## ABOUT THIS EXERCISE
The result should be every line in the data below that carries the string "stated".

## DATA PROVIDED
>>>>

-- pv_equiv track=rewrite | github.com/AI-Tech-7th-NLP-15/Daily-PS | Jungmin/Week04/신고 결과 받기.py | solution
-- ===== SOURCE A (Python) =====
-- def solution(id_list, report, k):
--     answer = []
--     mapper_ed = {}
--     mapper_er = {}
--
--     report = list(set(report))
--
--     for log in report:
--         reporter, reported = log.split(' ')
--         if reported not in mapper_ed:
--             mapper_ed[reported] = [1, [reporter]]
--
--         else:
--             mapper_ed[reported][0] += 1
--             mapper_ed[reported][1].append(reporter)
--
--         if mapper_ed[reported][0] == k:
--             for rep in mapper_ed[reported][1]:
--                 if rep not in mapper_er:
--                     mapper_er[rep] = 1
--
--                 else:
--                     mapper_er[rep] += 1
--
--         elif mapper_ed[reported][0] > k:
--             if reporter not in mapper_er:
--                 mapper_er[reporter] = 1
--
--             else:
--                 mapper_er[reporter] += 1
--
--     for id in id_list:
--         answer.append(mapper_er[id]) if id in mapper_er else answer.append(0)
--
--     return answer
-- ===== SOURCE B (Python) =====
-- def solution(id_list, report, k):
--     # two-phase: build the full reported -> {reporters} index, then aggregate
--     index = {}
--     for log in set(report):
--         reporter, reported = log.split(' ')
--         index.setdefault(reported, set()).add(reporter)
--     counts = {}
--     for reporters in index.values():
--         if len(reporters) >= k:
--             for reporter in reporters:
--                 counts[reporter] = counts.get(reporter, 0) + 1
--     return [counts.get(i, 0) for i in id_list]
-- ===== Notes on version B (the rewrite author's own statement) =====
-- stated objective: simpler
-- what changed: Replaced A's online threshold-crossing accumulation (per-user counter plus reporter list, credited the moment the count hits k and incrementally afterwards) by two plain phases: build the complete reported->set-of-reporters index, then credit every reporter of each user whose distinct-reporter set has size >= k.
import Mathlib
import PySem

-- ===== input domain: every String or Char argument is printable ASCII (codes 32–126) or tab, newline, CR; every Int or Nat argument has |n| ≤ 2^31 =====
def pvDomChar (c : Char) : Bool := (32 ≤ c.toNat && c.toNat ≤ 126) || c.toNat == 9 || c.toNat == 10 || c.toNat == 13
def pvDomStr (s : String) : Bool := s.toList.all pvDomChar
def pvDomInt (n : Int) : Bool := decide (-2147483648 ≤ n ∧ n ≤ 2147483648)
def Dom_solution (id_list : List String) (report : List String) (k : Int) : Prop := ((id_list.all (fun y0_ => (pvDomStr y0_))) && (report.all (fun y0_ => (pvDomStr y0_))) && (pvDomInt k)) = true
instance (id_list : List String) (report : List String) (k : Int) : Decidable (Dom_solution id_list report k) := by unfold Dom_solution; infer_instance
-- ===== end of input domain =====

-- B replaces A's online threshold-crossing accumulation by two plain phases (full
-- reported -> reporters index first, then one aggregation pass); objective: simpler.

-- ===== PORT A =====
-- reporter, reported = log.split(' ')  (shared by both ports; the defaults are never
-- reached under Pre_solution, which guarantees the split has exactly two fields)
def pvParse (log : String) : String × String :=
  let parts := (PySem.Str.split? log " ").getD []
  (parts.getD 0 "", parts.getD 1 "")

-- the mapper_er credit: if rep not in mapper_er: mapper_er[rep] = 1 else: += 1
def pvCreditA (er : PySem.Dict String Int) (rep : String) : PySem.Dict String Int :=
  if er.contains rep = false then er.insert rep 1 else er.modify rep 0 (fun x => x + 1)

-- one iteration of A's main loop, on the parsed pair p = (reporter, reported)
def pvStepP (k : Int) (st : PySem.Dict String (Int × List String) × PySem.Dict String Int)
    (p : String × String) : PySem.Dict String (Int × List String) × PySem.Dict String Int :=
  let ed' := if st.1.contains p.2 = false then st.1.insert p.2 (1, [p.1])
             else st.1.modify p.2 (0, []) (fun q => (q.1 + 1, q.2 ++ [p.1]))
  let cur := ed'.getD p.2 (0, [])
  let er' := if cur.1 = k then cur.2.foldl pvCreditA st.2
             else if k < cur.1 then pvCreditA st.2 p.1
             else st.2
  (ed', er')

def pvStepA (k : Int) (st : PySem.Dict String (Int × List String) × PySem.Dict String Int)
    (log : String) : PySem.Dict String (Int × List String) × PySem.Dict String Int :=
  pvStepP k st (pvParse log)

def solution (id_list : List String) (report : List String) (k : Int) : List Int :=
  let reportL := PySem.Set.ofList report
  let st := reportL.foldl (pvStepA k) (PySem.Dict.empty, PySem.Dict.empty)
  id_list.map (fun id => if st.2.contains id = true then st.2.getD id 0 else 0)

-- ===== PORT B =====
def solution_alt (id_list : List String) (report : List String) (k : Int) : List Int :=
  let index := (PySem.Set.ofList report).foldl
    (fun d log => d.modify (pvParse log).2 PySem.Set.empty
      (fun s => PySem.Set.add s (pvParse log).1)) PySem.Dict.empty
  let counts := index.values.foldl
    (fun c reporters =>
      if k ≤ PySem.Set.len reporters then
        reporters.foldl (fun c reporter => c.insert reporter (c.getD reporter 0 + 1)) c
      else c) PySem.Dict.empty
  id_list.map (fun i => counts.getD i 0)

-- ===== PRECONDITION & SPEC =====
-- Pre_ excludes exactly the inputs where A raises ValueError: some log in report
-- that does not split on a single space into exactly two fields.
def Pre_solution (id_list : List String) (report : List String) (k : Int) : Prop :=
  report.all (fun log => ((PySem.Str.split? log " ").getD []).length == 2) = true
instance (id_list : List String) (report : List String) (k : Int) : Decidable (Pre_solution id_list report k) := by unfold Pre_solution; infer_instance
def pvWitness_solution : List String × List String × Int := (["muzi", "frodo"], ["muzi frodo", "apeach frodo"], 2)

def Spec_solution (id_list : List String) (report : List String) (k : Int) (out : List Int) : Prop := out = solution_alt id_list report k
instance (id_list : List String) (report : List String) (k : Int) (out : List Int) : Decidable (Spec_solution id_list report k out) := by unfold Spec_solution; infer_instance

-- ===== CLAIM (what is proved, stated in full; the proofs are below) =====
def Claim_equal_solution : Prop := ∀ (id_list : List String) (report : List String) (k : Int), Dom_solution id_list report k → Pre_solution id_list report k → Spec_solution id_list report k (solution id_list report k)

-- ===== LEMMAS AND PROOFS =====

-- number of (distinct) logs reporting u
def pvCntU (M : List (String × String)) (u : String) : Nat := M.countP (fun q => q.2 == u)
-- the reporters of u, in log order
def pvReps (M : List (String × String)) (u : String) : List String :=
  (M.filter (fun q => q.2 == u)).map Prod.fst
-- the common value both programs compute for id x: the number of (reporter = x,
-- reported = u) pairs among the distinct logs such that u was reported ≥ k times
def pvCnt (M : List (String × String)) (k : Int) (x : String) : Nat :=
  M.countP (fun p => p.1 == x && decide (k ≤ (pvCntU M p.2 : Int)))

<<<<

## TASK OUTPUT
-- stated objective: simpler
-- ===== CLAIM (what is proved, stated in full; the proofs are below) =====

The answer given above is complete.